Все это вместе может выглядеть так: “…Постоянно удивляет еще одно. Так, однажды вечером, после Рождества, когда закатное небо напомнило мне Лукаса ван ден Лейдена — не по размышлении, но непосредственно — по какой-то, возможно ошибочной, ассоциации: мне вдруг вспомнилась картина, о которой писал Арто (этой книги у меня больше нет), носящая название „Лот с дочерьми”, с пожаром на заднем плане; небо в тот вечер и в самом деле было окрашено в цвета старинных картин, розовый и золотой, — цвета почти нереальные.

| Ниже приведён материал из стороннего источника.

-- pv_equiv track=rewrite | github.com/WhiteMagic3333/CP-Algo | Code/Resources/templates/Generic_Template/A_.py | query_game
-- ===== SOURCE A (Python) =====
-- def update_query(arr, rev, i, j):
--     """
--     Swaps elements at positions i and j in the main array (arr)
--     and its reverse counterpart (rev).
--     """
--     n = len(arr)
--     rev_i = n - i - 1
--     rev_j = n - j - 1
--     arr[i], arr[j] = arr[j], arr[i]
--     rev[rev_i], rev[rev_j] = rev[rev_j], rev[rev_i]
--
-- def query_game(N, A, Q, P):
--     """
--     Processes queries on array A with efficient handling of reverse and swaps.
--     """
--     rev = A[::-1]  # Reverse array as a shadow copy
--     is_reversed = False  # Tracks if the array is logically reversed
--     results = []
--
--     for query in P:
--         op = query[0]
--         if op == 1:
--             # Toggle the reversed state
--             is_reversed = not is_reversed
--
--         elif op == 2:
--             # Swap elements at positions i and j
--             _, i, j = query
--             i -= 1  # Convert to 0-based index
--             j -= 1
--             if is_reversed:
--                 update_query(rev, A, i, j)
--             else:
--                 update_query(A, rev, i, j)
--
--         elif op == 3:
--             # Output the element at position i
--             _, i = query
--             i -= 1  # Convert to 0-based index
--             if is_reversed:
--                 results.append(rev[i])
--             else:
--                 results.append(A[i])
--
--     return results
-- ===== SOURCE B (Python) =====
-- def query_game(N, A, Q, P):
--     """Eager strategy: no shadow array, no is_reversed flag, no index mirroring.
--     Keep the logical array explicitly and physically reverse it on every op 1;
--     swaps and reads then act directly. Does not mutate A (works on a copy):
--     equivalence with the original is about the return value."""
--     cur = list(A)
--     out = []
--     for q in P:
--         op = q[0]
--         if op == 1:
--             cur = cur[::-1]
--         elif op == 2:
--             _, i, j = q
--             i -= 1
--             j -= 1
--             cur[i], cur[j] = cur[j], cur[i]
--         elif op == 3:
--             _, i = q
--             out.append(cur[i - 1])
--     return out
-- ===== Notes on version B (the rewrite author's own statement) =====
-- stated objective: simpler
-- what changed: B discards the whole lazy-reversal machinery (shadow reversed array, is_reversed flag, index mirroring and the swap helper): it keeps the logical array explicitly and physically reverses it on each op 1, so swaps and reads are direct; it works on a copy and does not mutate A.
import Mathlib
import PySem

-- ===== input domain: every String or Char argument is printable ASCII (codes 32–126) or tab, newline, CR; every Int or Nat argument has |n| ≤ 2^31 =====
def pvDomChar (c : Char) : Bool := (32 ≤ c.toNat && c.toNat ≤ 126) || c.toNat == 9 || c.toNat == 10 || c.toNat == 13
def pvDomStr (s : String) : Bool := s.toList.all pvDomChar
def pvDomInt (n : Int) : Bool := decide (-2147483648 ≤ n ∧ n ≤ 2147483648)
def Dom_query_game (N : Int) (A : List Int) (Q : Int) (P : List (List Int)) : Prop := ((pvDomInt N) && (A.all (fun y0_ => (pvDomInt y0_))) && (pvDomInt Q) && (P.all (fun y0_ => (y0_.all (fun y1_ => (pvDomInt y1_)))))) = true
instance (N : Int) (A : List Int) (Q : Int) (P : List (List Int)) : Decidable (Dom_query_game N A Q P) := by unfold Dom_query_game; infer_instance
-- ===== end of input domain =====

-- B replaces A's lazy-reversal machinery (shadow reversed array + is_reversed flag + index
-- mirroring) by the eager strategy: it keeps the logical array and physically reverses it on
-- each op 1. B works on a copy, so equivalence is about the return value only (A mutates A).

-- ===== PORT A =====
-- update_query(arr, rev, i, j): swap arr[i],arr[j] and the mirrored pair in rev; returns (arr', rev')
def qgUpdate (arr rev : List Int) (i j : Int) : List Int × List Int :=
  let n : Int := arr.length
  let rev_i := n - i - 1
  let rev_j := n - j - 1
  let aj := PySem.List.pyGetD arr j 0
  let ai := PySem.List.pyGetD arr i 0
  let arr' := PySem.List.pySetD (PySem.List.pySetD arr i aj) j ai
  let rj := PySem.List.pyGetD rev rev_j 0
  let ri := PySem.List.pyGetD rev rev_i 0
  let rev' := PySem.List.pySetD (PySem.List.pySetD rev rev_i rj) rev_j ri
  (arr', rev')

-- one iteration of A's loop; state = (A, rev, is_reversed, results)
def qgStepA (s : List Int × List Int × Bool × List Int) (q : List Int) :
    List Int × List Int × Bool × List Int :=
  match s with
  | (arr, rev, flag, res) =>
    let op := PySem.List.pyGetD q 0 0
    if op = 1 then (arr, rev, !flag, res)
    else if op = 2 then
      let i := PySem.List.pyGetD q 1 0 - 1
      let j := PySem.List.pyGetD q 2 0 - 1
      if flag then
        let p := qgUpdate rev arr i j
        (p.2, p.1, flag, res)
      else
        let p := qgUpdate arr rev i j
        (p.1, p.2, flag, res)
    else if op = 3 then
      let i := PySem.List.pyGetD q 1 0 - 1
      (arr, rev, flag,
        res ++ [if flag then PySem.List.pyGetD rev i 0 else PySem.List.pyGetD arr i 0])
    else (arr, rev, flag, res)

def query_game (N : Int) (A : List Int) (Q : Int) (P : List (List Int)) : List Int :=
  let rev := (PySem.List.slice? A none none (-1)).getD []   -- A[::-1]
  let st := P.foldl qgStepA (A, rev, false, [])
  st.2.2.2

-- ===== PORT B =====
-- one iteration of B's loop; state = (cur, out): the logical array and the results so far
def qgStepC (s : List Int × List Int) (q : List Int) : List Int × List Int :=
  match s with
  | (cur, out) =>
    let op := PySem.List.pyGetD q 0 0
    if op = 1 then ((PySem.List.slice? cur none none (-1)).getD cur, out)   -- cur[::-1]
    else if op = 2 then
      let i := PySem.List.pyGetD q 1 0 - 1
      let j := PySem.List.pyGetD q 2 0 - 1
      (PySem.List.pySetD (PySem.List.pySetD cur i (PySem.List.pyGetD cur j 0)) j
        (PySem.List.pyGetD cur i 0), out)
    else if op = 3 then
      let i := PySem.List.pyGetD q 1 0 - 1
      (cur, out ++ [PySem.List.pyGetD cur i 0])
    else (cur, out)

def query_game_alt (N : Int) (A : List Int) (Q : Int) (P : List (List Int)) : List Int :=
  (P.foldl qgStepC (A, [])).2

-- ===== PRECONDITION & SPEC =====
-- Pre_ admits exactly the inputs on which the Python A returns normally: every query is
-- nonempty; an op-2 query has exact arity 3 (otherwise ValueError on unpacking) and 1-based
-- indices in 1..len(A) (any index outside raises IndexError, directly or through the shadow
-- array's mirrored position); an op-3 query has exact arity 2 and a 1-based index in
-- 1-len(A)..len(A), the range Python's indexing (with negative wraparound) accepts.
def Pre_query_game (N : Int) (A : List Int) (Q : Int) (P : List (List Int)) : Prop :=
  ∀ q ∈ P, q ≠ [] ∧
    (PySem.List.pyGetD q 0 0 = 2 →
      q.length = 3 ∧
      1 ≤ PySem.List.pyGetD q 1 0 ∧ PySem.List.pyGetD q 1 0 ≤ (A.length : Int) ∧
      1 ≤ PySem.List.pyGetD q 2 0 ∧ PySem.List.pyGetD q 2 0 ≤ (A.length : Int)) ∧
    (PySem.List.pyGetD q 0 0 = 3 →
      q.length = 2 ∧
      1 - (A.length : Int) ≤ PySem.List.pyGetD q 1 0 ∧
      PySem.List.pyGetD q 1 0 ≤ (A.length : Int))
instance (N : Int) (A : List Int) (Q : Int) (P : List (List Int)) : Decidable (Pre_query_game N A Q P) := by unfold Pre_query_game; infer_instance

def pvWitness_query_game : Int × List Int × Int × List (List Int) :=
  (3, [5, 7, 9], 4, [[3, 1], [1], [2, 1, 3], [3, 2]])

def Spec_query_game (N : Int) (A : List Int) (Q : Int) (P : List (List Int)) (out : List Int) : Prop := out = query_game_alt N A Q P
instance (N : Int) (A : List Int) (Q : Int) (P : List (List Int)) (out : List Int) : Decidable (Spec_query_game N A Q P out) := by unfold Spec_query_game; infer_instance

-- ===== CLAIM (what is proved, stated in full; the proofs are below) =====
def Claim_equal_query_game : Prop := ∀ (N : Int) (A : List Int) (Q : Int) (P : List (List Int)), Dom_query_game N A Q P → Pre_query_game N A Q P → Spec_query_game N A Q P (query_game N A Q P)

-- ===== LEMMAS AND PROOFS =====

-- setting position k in xs is setting the mirrored position in xs.reverse
theorem qg_set_reverse (xs : List Int) (k : Nat) (hk : k < xs.length) (a : Int) :
    (xs.set k a).reverse = xs.reverse.set (xs.length - 1 - k) a := by
  apply List.ext_getElem
  · simp
  · intro i h1 h2
    simp only [List.length_reverse, List.length_set] at h1 h2
    rw [List.getElem_reverse, List.getElem_set, List.getElem_set, List.getElem_reverse]
    simp only [List.length_set]
    by_cases h : k = xs.length - 1 - i
    · simp [h, show xs.length - 1 - (xs.length - 1 - i) = i by omega]
    · have : xs.length - 1 - k ≠ i := by omega
      simp [h, this]

-- mirrored swap on the reverse list (Nat indices)
theorem qg_swap_rev_nat (xs : List Int) (ki kj : Nat) (hi : ki < xs.length) (hj : kj < xs.length) :
    (xs.reverse.set (xs.length-1-ki) (xs.reverse.getD (xs.length-1-kj) 0)).set (xs.length-1-kj)
      (xs.reverse.getD (xs.length-1-ki) 0)
    = ((xs.set ki (xs.getD kj 0)).set kj (xs.getD ki 0)).reverse := by
  have g1 : xs.reverse.getD (xs.length-1-kj) 0 = xs.getD kj 0 := by
    rw [List.getD_eq_getElem _ _ (by simp; omega), List.getD_eq_getElem _ _ hj,
      List.getElem_reverse]
    congr 1; omega
  have g2 : xs.reverse.getD (xs.length-1-ki) 0 = xs.getD ki 0 := by
    rw [List.getD_eq_getElem _ _ (by simp; omega), List.getD_eq_getElem _ _ hi,
      List.getElem_reverse]
    congr 1; omega
  rw [g1, g2, qg_set_reverse _ kj (by simp [hj]), qg_set_reverse _ ki hi]
  simp

-- the relation between A's 4-part lazy state and B's 2-part eager state:
-- the canonical/shadow pair is (cur, cur.reverse) or (cur.reverse, cur) according to the flag
def qgRel (n0 : Nat) (sA : List Int × List Int × Bool × List Int)
    (sC : List Int × List Int) : Prop :=
  (sA.2.2.1 = true → sA.2.1 = sC.1 ∧ sA.1 = sC.1.reverse) ∧
  (sA.2.2.1 = false → sA.1 = sC.1 ∧ sA.2.1 = sC.1.reverse) ∧
  sA.2.2.2 = sC.2 ∧ sC.1.length = n0

theorem qg_step_rel (n0 : Nat) (sA : List Int × List Int × Bool × List Int)
    (sC : List Int × List Int) (q : List Int)
    (hrel : qgRel n0 sA sC)
    (hq : PySem.List.pyGetD q 0 0 = 2 →
        1 ≤ PySem.List.pyGetD q 1 0 ∧ PySem.List.pyGetD q 1 0 ≤ (n0 : Int) ∧
        1 ≤ PySem.List.pyGetD q 2 0 ∧ PySem.List.pyGetD q 2 0 ≤ (n0 : Int)) :
    qgRel n0 (qgStepA sA q) (qgStepC sC q) := by
  obtain ⟨arr, rev, flag, res⟩ := sA
  obtain ⟨cur, out⟩ := sC
  obtain ⟨ht, hf, hres, hlen⟩ := hrel
  simp only at ht hf hres hlen
  subst hres
  by_cases hop1 : PySem.List.pyGetD q 0 0 = 1
  · cases flag with
    | false =>
      obtain ⟨h1, h2⟩ := hf rfl; subst h1 h2
      simp [qgStepA, qgStepC, qgRel, hop1, PySem.List.slice?_none_none_neg_one, hlen]
    | true =>
      obtain ⟨h1, h2⟩ := ht rfl; subst h1 h2
      simp [qgStepA, qgStepC, qgRel, hop1, PySem.List.slice?_none_none_neg_one, hlen]
  by_cases hop2 : PySem.List.pyGetD q 0 0 = 2
  · obtain ⟨hi1, hi2, hj1, hj2⟩ := hq hop2
    obtain ⟨ki, hki, hkilt⟩ : ∃ k : Nat, PySem.List.pyGetD q 1 0 - 1 = (k : Int) ∧
        k < cur.length := ⟨(PySem.List.pyGetD q 1 0 - 1).toNat, by omega, by omega⟩
    obtain ⟨kj, hkj, hkjlt⟩ : ∃ k : Nat, PySem.List.pyGetD q 2 0 - 1 = (k : Int) ∧
        k < cur.length := ⟨(PySem.List.pyGetD q 2 0 - 1).toNat, by omega, by omega⟩
    cases flag with
    | false =>
      obtain ⟨h1, h2⟩ := hf rfl; subst h1 h2
      have hki' : ki < n0 := hlen ▸ hkilt
      have hkj' : kj < n0 := hlen ▸ hkjlt
      have ei : ((n0 : Int) - (ki : Int) - 1) = ((n0 - 1 - ki : Nat) : Int) := by omega
      have ej : ((n0 : Int) - (kj : Int) - 1) = ((n0 - 1 - kj : Nat) : Int) := by omega
      simp [qgRel, qgStepA, qgStepC, qgUpdate, hop2, hki, hkj, ei, ej, hlen]
      simp only [← List.getD_eq_getElem?_getD]
      have hsw := qg_swap_rev_nat arr ki kj hkilt hkjlt
      rw [hlen] at hsw
      exact hsw
    | true =>
      obtain ⟨h1, h2⟩ := ht rfl; subst h1 h2
      have hki' : ki < n0 := hlen ▸ hkilt
      have hkj' : kj < n0 := hlen ▸ hkjlt
      have ei : ((n0 : Int) - (ki : Int) - 1) = ((n0 - 1 - ki : Nat) : Int) := by omega
      have ej : ((n0 : Int) - (kj : Int) - 1) = ((n0 - 1 - kj : Nat) : Int) := by omega
      simp [qgRel, qgStepA, qgStepC, qgUpdate, hop2, hki, hkj, ei, ej, hlen]
      simp only [← List.getD_eq_getElem?_getD]
      have hsw := qg_swap_rev_nat rev ki kj hkilt hkjlt
      rw [hlen] at hsw
      exact hsw
  by_cases hop3 : PySem.List.pyGetD q 0 0 = 3
  · cases flag with
    | false =>
      obtain ⟨h1, h2⟩ := hf rfl; subst h1 h2
      simp [qgStepA, qgStepC, qgRel, hop1, hop2, hop3, hlen]
    | true =>
      obtain ⟨h1, h2⟩ := ht rfl; subst h1 h2
      simp [qgStepA, qgStepC, qgRel, hop1, hop2, hop3, hlen]
  · cases flag with
    | false =>
      obtain ⟨h1, h2⟩ := hf rfl; subst h1 h2
      simp [qgStepA, qgStepC, qgRel, hop1, hop2, hop3, hlen]
    | true =>
      obtain ⟨h1, h2⟩ := ht rfl; subst h1 h2
      simp [qgStepA, qgStepC, qgRel, hop1, hop2, hop3, hlen]

theorem qg_fold_rel (n0 : Nat) (P : List (List Int))
    (hP : ∀ q ∈ P, PySem.List.pyGetD q 0 0 = 2 →
        1 ≤ PySem.List.pyGetD q 1 0 ∧ PySem.List.pyGetD q 1 0 ≤ (n0 : Int) ∧
        1 ≤ PySem.List.pyGetD q 2 0 ∧ PySem.List.pyGetD q 2 0 ≤ (n0 : Int))
    (sA : List Int × List Int × Bool × List Int) (sC : List Int × List Int)
    (hrel : qgRel n0 sA sC) :
    qgRel n0 (P.foldl qgStepA sA) (P.foldl qgStepC sC) := by
  induction P generalizing sA sC with
  | nil => simpa
  | cons q P ih =>
    simp only [List.foldl_cons]
    exact ih (fun r hr => hP r (List.mem_cons_of_mem _ hr)) _ _
      (qg_step_rel n0 sA sC q hrel (hP q List.mem_cons_self))

-- ===== VERDICT (by name: the statement is the Claim_ definition above) =====
theorem query_game_spec : Claim_equal_query_game := by
  intro N A Q P _ hpre
  unfold Spec_query_game query_game query_game_alt
  simp only [PySem.List.slice?_none_none_neg_one, Option.getD_some]
  have hrel0 : qgRel A.length (A, A.reverse, false, []) (A, []) := by
    simp [qgRel]
  obtain ⟨-, -, hres, -⟩ := qg_fold_rel A.length P
    (fun q hq h2 => ((hpre q hq).2.1 h2).2) (A, A.reverse, false, []) (A, []) hrel0
  exact hres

Сначала возникла позолоченная лента вдоль горизонта, потом, над нею, розовый круг, расцветающая роза или, точнее, облако, припудренное розовой пылью, чуть тяготеющее к кругу. А тем временем нижняя часть картины все темнела, свет оставался только на соломенного цвета полях, на обширных пространствах влажной соломы. Пейзаж цвета соломы и навоза, бескрайнее ледяное стойло. И вверху, надо всем, и опять — как выразить, как не изменить тому, что открылось зрению? — внизу, почти у горизонта — это розовое и золотое сияние… В мыслях быстро сменяются образы: дарохранительница, драгоценное украшение, Византия, ореол, нимб… И еще кадильница, курящийся дым, и в этом дыме, там, где он рассеивается, одинокая, хрустальной чистоты звезда. Но в этом есть и другое — и оно поразительнее, сильнее, проще. Произносить слова „дарохранительница”, „кадильница” — значит снова вводить в заблуждение. Чувствуется, что искать нужно на большей внутренней глубине и, самое главное, выражать это более непосредственно и прямо. Как настигает стрела или взгляд. Мгновенно, даже не успев задуматься: луч звезды над яслями. Внизу влажный сумрак цвета дерева и соломы, испарения овечьего помета (зима, бедность), а вверху эта волшебная яркость, которая не может быть подменена словами „золотой” и „розовый” — они обрекают на неподвижность, как и любые сравнения, допустимые лишь в качестве дополнения, заметки на полях. Нужно говорить, скорее, об огненной пыли, описать это как разверстый выход в другой мир, как вознесение, преображение, то есть опять касаться религиозных идей, в то время как даже небольшой крен в эту сторону был бы преувеличением; да, это — все названное выше, но одновременно — нечто иное. Потому что таковы реалии видимого мира — земля и небо, облака, борозды, кустарники, звезды; они действительно преображаются сами, они вовсе не символы, а мир, в котором мы живем, дышим и умираем, когда становится нечем дышать”.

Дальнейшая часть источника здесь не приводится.